(Stored data entries)

───

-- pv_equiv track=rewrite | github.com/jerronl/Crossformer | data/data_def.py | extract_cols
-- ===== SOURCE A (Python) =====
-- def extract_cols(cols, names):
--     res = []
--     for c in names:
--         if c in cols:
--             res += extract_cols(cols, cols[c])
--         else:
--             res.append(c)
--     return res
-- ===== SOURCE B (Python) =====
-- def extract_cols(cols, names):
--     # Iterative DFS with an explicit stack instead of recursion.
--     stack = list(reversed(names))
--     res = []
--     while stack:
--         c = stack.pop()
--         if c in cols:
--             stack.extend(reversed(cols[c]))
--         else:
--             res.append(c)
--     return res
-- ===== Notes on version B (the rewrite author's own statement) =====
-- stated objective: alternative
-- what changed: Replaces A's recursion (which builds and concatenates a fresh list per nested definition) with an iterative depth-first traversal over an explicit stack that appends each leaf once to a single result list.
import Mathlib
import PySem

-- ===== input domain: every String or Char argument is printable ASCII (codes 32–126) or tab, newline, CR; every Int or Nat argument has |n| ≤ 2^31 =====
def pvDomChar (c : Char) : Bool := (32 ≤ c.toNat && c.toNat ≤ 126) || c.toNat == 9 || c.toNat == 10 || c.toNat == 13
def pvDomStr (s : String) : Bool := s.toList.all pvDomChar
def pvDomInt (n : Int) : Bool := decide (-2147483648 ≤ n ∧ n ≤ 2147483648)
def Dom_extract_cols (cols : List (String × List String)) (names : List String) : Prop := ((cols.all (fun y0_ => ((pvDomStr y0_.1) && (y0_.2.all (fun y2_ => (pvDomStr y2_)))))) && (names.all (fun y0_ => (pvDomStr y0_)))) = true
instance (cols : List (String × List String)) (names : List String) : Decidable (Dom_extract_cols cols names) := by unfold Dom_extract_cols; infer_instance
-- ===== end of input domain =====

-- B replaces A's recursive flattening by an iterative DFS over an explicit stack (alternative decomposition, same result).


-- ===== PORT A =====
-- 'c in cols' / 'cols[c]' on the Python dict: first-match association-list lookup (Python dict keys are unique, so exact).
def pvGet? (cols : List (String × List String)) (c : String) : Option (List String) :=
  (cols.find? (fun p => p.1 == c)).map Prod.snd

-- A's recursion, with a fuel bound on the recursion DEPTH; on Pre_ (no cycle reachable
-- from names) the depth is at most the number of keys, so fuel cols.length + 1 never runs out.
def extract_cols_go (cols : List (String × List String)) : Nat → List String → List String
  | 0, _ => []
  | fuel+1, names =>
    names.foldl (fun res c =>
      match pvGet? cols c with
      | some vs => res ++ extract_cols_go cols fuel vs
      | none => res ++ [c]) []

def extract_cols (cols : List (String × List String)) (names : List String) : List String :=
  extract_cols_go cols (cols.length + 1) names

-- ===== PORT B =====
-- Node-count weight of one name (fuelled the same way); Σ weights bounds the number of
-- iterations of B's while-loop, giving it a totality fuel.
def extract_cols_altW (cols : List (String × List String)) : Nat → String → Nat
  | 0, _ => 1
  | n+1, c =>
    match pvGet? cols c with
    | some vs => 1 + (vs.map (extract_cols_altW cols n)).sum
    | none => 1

───

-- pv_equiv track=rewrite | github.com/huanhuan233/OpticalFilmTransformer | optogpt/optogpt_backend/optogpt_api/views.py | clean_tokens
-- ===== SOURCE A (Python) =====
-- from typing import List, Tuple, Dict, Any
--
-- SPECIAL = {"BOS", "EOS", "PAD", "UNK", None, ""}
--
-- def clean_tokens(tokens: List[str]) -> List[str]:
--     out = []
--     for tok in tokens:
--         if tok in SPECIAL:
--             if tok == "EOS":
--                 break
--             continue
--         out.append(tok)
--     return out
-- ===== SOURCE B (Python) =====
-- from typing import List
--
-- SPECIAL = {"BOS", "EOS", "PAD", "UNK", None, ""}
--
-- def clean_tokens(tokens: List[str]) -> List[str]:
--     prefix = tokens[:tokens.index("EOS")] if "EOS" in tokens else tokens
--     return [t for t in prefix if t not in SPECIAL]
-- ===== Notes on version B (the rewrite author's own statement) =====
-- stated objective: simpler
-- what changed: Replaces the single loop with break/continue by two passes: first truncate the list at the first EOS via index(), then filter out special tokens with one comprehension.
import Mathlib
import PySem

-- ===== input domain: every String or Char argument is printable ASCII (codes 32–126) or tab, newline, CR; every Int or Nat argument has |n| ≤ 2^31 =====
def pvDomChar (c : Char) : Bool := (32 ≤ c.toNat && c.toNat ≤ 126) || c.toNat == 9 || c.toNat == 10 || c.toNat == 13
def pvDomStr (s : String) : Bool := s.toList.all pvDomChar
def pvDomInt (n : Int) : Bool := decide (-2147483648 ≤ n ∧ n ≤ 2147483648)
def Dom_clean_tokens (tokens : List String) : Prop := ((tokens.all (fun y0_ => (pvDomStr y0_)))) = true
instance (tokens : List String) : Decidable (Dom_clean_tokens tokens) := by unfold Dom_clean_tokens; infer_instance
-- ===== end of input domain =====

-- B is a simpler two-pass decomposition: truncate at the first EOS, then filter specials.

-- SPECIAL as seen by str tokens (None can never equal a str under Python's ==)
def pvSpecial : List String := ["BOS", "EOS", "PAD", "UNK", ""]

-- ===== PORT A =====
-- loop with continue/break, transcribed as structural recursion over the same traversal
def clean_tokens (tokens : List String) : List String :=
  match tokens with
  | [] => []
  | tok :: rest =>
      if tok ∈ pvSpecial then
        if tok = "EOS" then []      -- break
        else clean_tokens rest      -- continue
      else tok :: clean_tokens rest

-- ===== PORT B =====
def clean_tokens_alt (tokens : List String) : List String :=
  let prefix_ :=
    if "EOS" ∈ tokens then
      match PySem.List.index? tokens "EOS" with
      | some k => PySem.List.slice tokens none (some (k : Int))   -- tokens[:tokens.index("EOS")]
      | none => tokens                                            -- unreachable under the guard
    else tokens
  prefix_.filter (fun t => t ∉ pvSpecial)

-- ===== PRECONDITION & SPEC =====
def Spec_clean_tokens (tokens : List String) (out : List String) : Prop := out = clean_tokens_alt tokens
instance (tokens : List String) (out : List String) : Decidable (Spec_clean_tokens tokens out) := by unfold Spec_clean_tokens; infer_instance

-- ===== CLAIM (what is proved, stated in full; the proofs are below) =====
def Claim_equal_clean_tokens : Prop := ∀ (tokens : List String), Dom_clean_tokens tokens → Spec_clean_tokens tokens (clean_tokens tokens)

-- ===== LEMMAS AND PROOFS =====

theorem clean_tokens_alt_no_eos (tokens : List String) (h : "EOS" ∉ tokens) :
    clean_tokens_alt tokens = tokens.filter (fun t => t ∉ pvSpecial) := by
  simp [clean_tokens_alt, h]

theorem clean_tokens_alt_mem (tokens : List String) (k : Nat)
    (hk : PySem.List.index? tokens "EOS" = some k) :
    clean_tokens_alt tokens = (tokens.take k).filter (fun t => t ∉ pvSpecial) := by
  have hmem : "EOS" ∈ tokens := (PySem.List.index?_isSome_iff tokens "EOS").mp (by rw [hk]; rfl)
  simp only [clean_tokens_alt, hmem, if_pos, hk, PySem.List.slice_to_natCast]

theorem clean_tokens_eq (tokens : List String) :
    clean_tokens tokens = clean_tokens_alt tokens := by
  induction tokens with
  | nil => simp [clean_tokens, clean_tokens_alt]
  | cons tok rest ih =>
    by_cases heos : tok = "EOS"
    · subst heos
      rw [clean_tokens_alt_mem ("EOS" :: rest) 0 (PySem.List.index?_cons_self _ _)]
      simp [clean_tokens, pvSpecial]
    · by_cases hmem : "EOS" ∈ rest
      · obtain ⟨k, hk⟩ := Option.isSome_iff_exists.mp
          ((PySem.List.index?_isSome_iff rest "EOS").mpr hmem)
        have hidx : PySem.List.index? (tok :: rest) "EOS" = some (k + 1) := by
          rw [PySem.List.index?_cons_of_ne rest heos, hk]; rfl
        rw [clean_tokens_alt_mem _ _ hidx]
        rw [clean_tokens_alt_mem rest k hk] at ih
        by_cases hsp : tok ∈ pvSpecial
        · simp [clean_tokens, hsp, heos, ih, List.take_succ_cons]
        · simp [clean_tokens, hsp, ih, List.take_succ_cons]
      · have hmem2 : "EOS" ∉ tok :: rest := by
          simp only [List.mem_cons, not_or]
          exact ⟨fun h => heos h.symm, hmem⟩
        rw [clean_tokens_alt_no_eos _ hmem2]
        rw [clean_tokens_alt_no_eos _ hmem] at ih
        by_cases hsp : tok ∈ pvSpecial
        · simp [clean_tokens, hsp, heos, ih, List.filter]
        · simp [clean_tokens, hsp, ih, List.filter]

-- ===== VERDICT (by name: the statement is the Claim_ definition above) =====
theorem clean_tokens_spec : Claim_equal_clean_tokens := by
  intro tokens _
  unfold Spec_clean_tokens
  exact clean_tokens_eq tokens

───

▸ **Try it**
Give back, exactly as written, the stretch from the line with "clean_tokens_alt tokens = (tokens.take" through the line with "rw [hk]; rfl)", and no other lines from the records above.

▸ **Answer for this exercise**
    clean_tokens_alt tokens = (tokens.take k).filter (fun t => t ∉ pvSpecial) := by
  have hmem : "EOS" ∈ tokens := (PySem.List.index?_isSome_iff tokens "EOS").mp (by rw [hk]; rfl)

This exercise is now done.